Он схватил камень и изо всех сил кинул в воду.
— Скажи мне.
— Хорошо. — Трентон резко развернулся, глаза его сверкали. — Ты хочешь знать, как умер мой отец? Я скажу тебе. Его мучили… медленно, жестоко, не физически, но душевно, используя то, что он любил больше всего… его семью.
Сбитая с толку, Ариана пыталась разобраться в причинах ослепляющего гнева Трентона.
— Но как…
— Не как, Ариана, а кто. Это слово подходит больше. Кто. Я скажу тебе кто — твой блистательный человеколюбивый презренный брат-ублюдок, вот кто!
— Бакстер?
Ариана отпрянула, ожидая чего угодно, только не этого. Она не сомневалась, что самоубийство Ванессы было каким-то образом связано с кончиной герцога. Но Бакстер? Какое он мог иметь отношение к смерти Ричарда Кингсли?

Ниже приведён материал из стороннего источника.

-- pv_equiv track=rewrite | github.com/besser82/libxcrypt | test/ka-table-gen.py | strneq_7bit
-- ===== SOURCE A (Python) =====
-- def strneq_7bit (p1, p2, limit):
--     n1 = len(p1)
--     n2 = len(p2)
--     for i in range(limit):
--         if i == n1 and i == n2:
--             # strings are the same length, within the limit, and no
--             # mismatched characters were found
--             return True
--         if i == n1 or i == n2:
--             # one string is longer than the other, within the limit
--             return False
--         if (p1[i] & 0x7F) != (p2[i] & 0x7F):
--             # characters not equal, after masking the 8th bit
--             return False
--     # reached the limit, no mismatches found
--     return True
-- ===== SOURCE B (Python) =====
-- def strneq_7bit(p1, p2, limit):
--     k = max(limit, 0)
--     return [c & 0x7F for c in p1[:k]] == [c & 0x7F for c in p2[:k]]
-- ===== Notes on version B (the rewrite author's own statement) =====
-- stated objective: simpler
-- what changed: Replaces A's indexed loop with early returns by a whole-value computation: truncate both inputs to max(limit,0), mask every byte with a comprehension, and return structural list equality (which subsumes A's per-step length checks, since list equality compares lengths).
import Mathlib
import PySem

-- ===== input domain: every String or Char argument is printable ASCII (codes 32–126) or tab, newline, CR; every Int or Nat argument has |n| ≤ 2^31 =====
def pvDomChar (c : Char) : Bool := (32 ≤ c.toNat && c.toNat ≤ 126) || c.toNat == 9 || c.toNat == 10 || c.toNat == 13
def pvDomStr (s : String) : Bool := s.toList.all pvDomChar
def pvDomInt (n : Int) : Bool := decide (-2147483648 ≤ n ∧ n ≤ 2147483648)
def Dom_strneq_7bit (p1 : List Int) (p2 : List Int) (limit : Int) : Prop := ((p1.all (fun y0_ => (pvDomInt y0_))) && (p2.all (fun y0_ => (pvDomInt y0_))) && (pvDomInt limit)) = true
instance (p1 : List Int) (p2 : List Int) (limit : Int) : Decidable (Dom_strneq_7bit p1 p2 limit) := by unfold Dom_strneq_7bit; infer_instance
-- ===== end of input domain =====

-- B replaces A's indexed loop with early returns by a whole-value computation: truncate both
-- inputs to max(limit,0), mask every byte, and compare the two masked lists structurally.


-- ===== PORT A =====
-- A's for-loop over range(limit): a counter i advancing while i < limit, with the loop's early
-- returns; pyGetD is exact here since indexing is reached only when the earlier branches
-- guarantee 0 ≤ i < len p1 and i < len p2.
def strneq7_loopA (p1 p2 : List Int) (n1 n2 : Int) (i limit : Int) : Bool :=
  if i < limit then
    if i = n1 ∧ i = n2 then true
    else if i = n1 ∨ i = n2 then false
    else if PySem.Int.band (PySem.List.pyGetD p1 i 0) 127 ≠ PySem.Int.band (PySem.List.pyGetD p2 i 0) 127 then false
    else strneq7_loopA p1 p2 n1 n2 (i + 1) limit
  else true
termination_by (limit - i).toNat
decreasing_by omega

def strneq_7bit (p1 : List Int) (p2 : List Int) (limit : Int) : Bool :=
  let n1 : Int := p1.length
  let n2 : Int := p2.length
  strneq7_loopA p1 p2 n1 n2 0 limit

-- ===== PORT B =====
-- B: k = max(limit, 0); masked comprehension over each slice p[:k]; list equality.
def strneq_7bit_alt (p1 : List Int) (p2 : List Int) (limit : Int) : Bool :=
  let k : Int := max limit 0
  decide ((PySem.List.slice p1 none (some k)).map (fun c => PySem.Int.band c 127)
        = (PySem.List.slice p2 none (some k)).map (fun c => PySem.Int.band c 127))

-- ===== PRECONDITION & SPEC =====
def Spec_strneq_7bit (p1 : List Int) (p2 : List Int) (limit : Int) (out : Bool) : Prop := out = strneq_7bit_alt p1 p2 limit
instance (p1 : List Int) (p2 : List Int) (limit : Int) (out : Bool) : Decidable (Spec_strneq_7bit p1 p2 limit out) := by unfold Spec_strneq_7bit; infer_instance

-- ===== CLAIM =====
def Claim_equal_strneq_7bit : Prop := ∀ (p1 : List Int) (p2 : List Int) (limit : Int), Dom_strneq_7bit p1 p2 limit → Spec_strneq_7bit p1 p2 limit (strneq_7bit p1 p2 limit)

-- ===== LEMMAS AND PROOFS =====
-- Loop invariant: A's loop from index i decides equality of the masked K-truncations with the
-- first i elements dropped, where K = (max limit 0).toNat.
lemma strneq7_main (p1 p2 : List Int) (fuel : Nat) :
    ∀ (i limit : Int), 0 ≤ i → i ≤ (p1.length : Int) → i ≤ (p2.length : Int) →
    (limit - i).toNat ≤ fuel →
    strneq7_loopA p1 p2 p1.length p2.length i limit =
      decide (((p1.take (max limit 0).toNat).drop i.toNat).map (fun c => PySem.Int.band c 127)
            = ((p2.take (max limit 0).toNat).drop i.toNat).map (fun c => PySem.Int.band c 127)) := by
  induction fuel with
  | zero =>
    intro i limit hi h1 h2 hk
    have hle : limit ≤ i := by omega
    have hK : (max limit 0).toNat ≤ i.toNat := by omega
    rw [strneq7_loopA, if_neg (by omega : ¬ i < limit),
        List.drop_eq_nil_of_le (le_trans (List.length_take_le _ _) hK),
        List.drop_eq_nil_of_le (le_trans (List.length_take_le _ _) hK)]
    simp
  | succ fuel ih =>
    intro i limit hi h1 h2 hk
    rw [strneq7_loopA]
    by_cases hlt : i < limit
    · rw [if_pos hlt]
      have hiK : i.toNat < (max limit 0).toNat := by omega
      by_cases hb : i = (p1.length : Int) ∧ i = (p2.length : Int)
      · rw [if_pos hb]
        rw [List.drop_eq_nil_of_le (by simp; omega),
            List.drop_eq_nil_of_le (by simp; omega)]
        simp
      · rw [if_neg hb]
        by_cases hc : i = (p1.length : Int) ∨ i = (p2.length : Int)
        · rw [if_pos hc]
          have hlen : ((p1.take (max limit 0).toNat).drop i.toNat).length ≠
                      ((p2.take (max limit 0).toNat).drop i.toNat).length := by
            simp; omega
          rw [eq_comm, decide_eq_false_iff_not]
          intro hEq
          exact hlen (by simpa using congrArg List.length hEq)
        · rw [if_neg hc]
          have hi1 : i.toNat < p1.length := by omega
          have hi2 : i.toNat < p2.length := by omega
          have ht1 : i.toNat < (p1.take (max limit 0).toNat).length := by simp; omega
          have ht2 : i.toNat < (p2.take (max limit 0).toNat).length := by simp; omega
          rw [List.drop_eq_getElem_cons ht1, List.drop_eq_getElem_cons ht2]
          have hg1 : (p1.take (max limit 0).toNat)[i.toNat] = p1[i.toNat] :=
            List.getElem_take
          have hg2 : (p2.take (max limit 0).toNat)[i.toNat] = p2[i.toNat] :=
            List.getElem_take
          have hp1 : PySem.List.pyGetD p1 i 0 = p1[i.toNat] :=
            PySem.List.pyGetD_eq_getElem _ _ hi (by omega)
          have hp2 : PySem.List.pyGetD p2 i 0 = p2[i.toNat] :=
            PySem.List.pyGetD_eq_getElem _ _ hi (by omega)
          by_cases hd : PySem.Int.band (PySem.List.pyGetD p1 i 0) 127 ≠ PySem.Int.band (PySem.List.pyGetD p2 i 0) 127
          · rw [if_pos hd]
            rw [hp1, hp2] at hd
            rw [eq_comm, decide_eq_false_iff_not]
            simp only [List.map_cons, hg1, hg2]
            intro hEq
            exact hd (List.cons_eq_cons.mp hEq).1
          · rw [if_neg hd]
            rw [not_ne_iff] at hd
            rw [hp1, hp2] at hd
            have hrec := ih (i + 1) limit (by omega) (by omega) (by omega) (by omega)
            have hsucc : (i + 1).toNat = i.toNat + 1 := by omega
            rw [hsucc] at hrec
            rw [hrec]
            simp only [List.map_cons, hg1, hg2, List.cons_eq_cons, hd, true_and]
    · rw [if_neg hlt]
      have hK : (max limit 0).toNat ≤ i.toNat := by omega
      rw [List.drop_eq_nil_of_le (le_trans (List.length_take_le _ _) hK),
          List.drop_eq_nil_of_le (le_trans (List.length_take_le _ _) hK)]
      simp

-- ===== VERDICT =====
theorem strneq_7bit_spec : Claim_equal_strneq_7bit := by
  intro p1 p2 limit _
  unfold Spec_strneq_7bit strneq_7bit strneq_7bit_alt
  have hs1 : PySem.List.slice p1 none (some (max limit 0)) = p1.take (max limit 0).toNat :=
    PySem.List.slice_to p1 (le_max_right _ _)
  have hs2 : PySem.List.slice p2 none (some (max limit 0)) = p2.take (max limit 0).toNat :=
    PySem.List.slice_to p2 (le_max_right _ _)
  simp only [hs1, hs2]
  have := strneq7_main p1 p2 (limit - 0).toNat 0 limit (le_refl 0)
    (by positivity) (by positivity) (le_refl _)
  simpa using this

— Да. Бакстер, этот подлый мерзавец, который воспитал тебя!
— Почему? Что он сделал?
— Странно, я думал Колдуэлл сообщил тебе во всех деталях нашу историю, когда ты на днях посетила Уиншэм. — В каждом слове Трентона звучала враждебность. — Или он забыл упомянуть некоторые подробности? Как, например, тот факт, что это именно он размахивал перед всеми душераздирающей предсмертной запиской вашей сестры… представляя меня соблазнителем невинных, зловещим безумцем… или кем-то там еще. Сказал ли он тебе, что я приходил к нему и умолял прекратить инсинуации, и не ради себя или Дастина, нам обоим было совершенно наплевать, какую ложь распространяет Колдуэлл, но ради отца. Ты можешь себе представить, чего мне стоило ползать перед твоим презренным братом на коленях и умолять его? Говорить, что у моего отца больше ничего не осталось, кроме доброго имени Кингсли и сыновей, что он слишком стар и слаб, чтобы выдержать такую злобную клевету, что чем больше людей сомневалось в моей невиновности, тем сильнее расстраивалось его здоровье?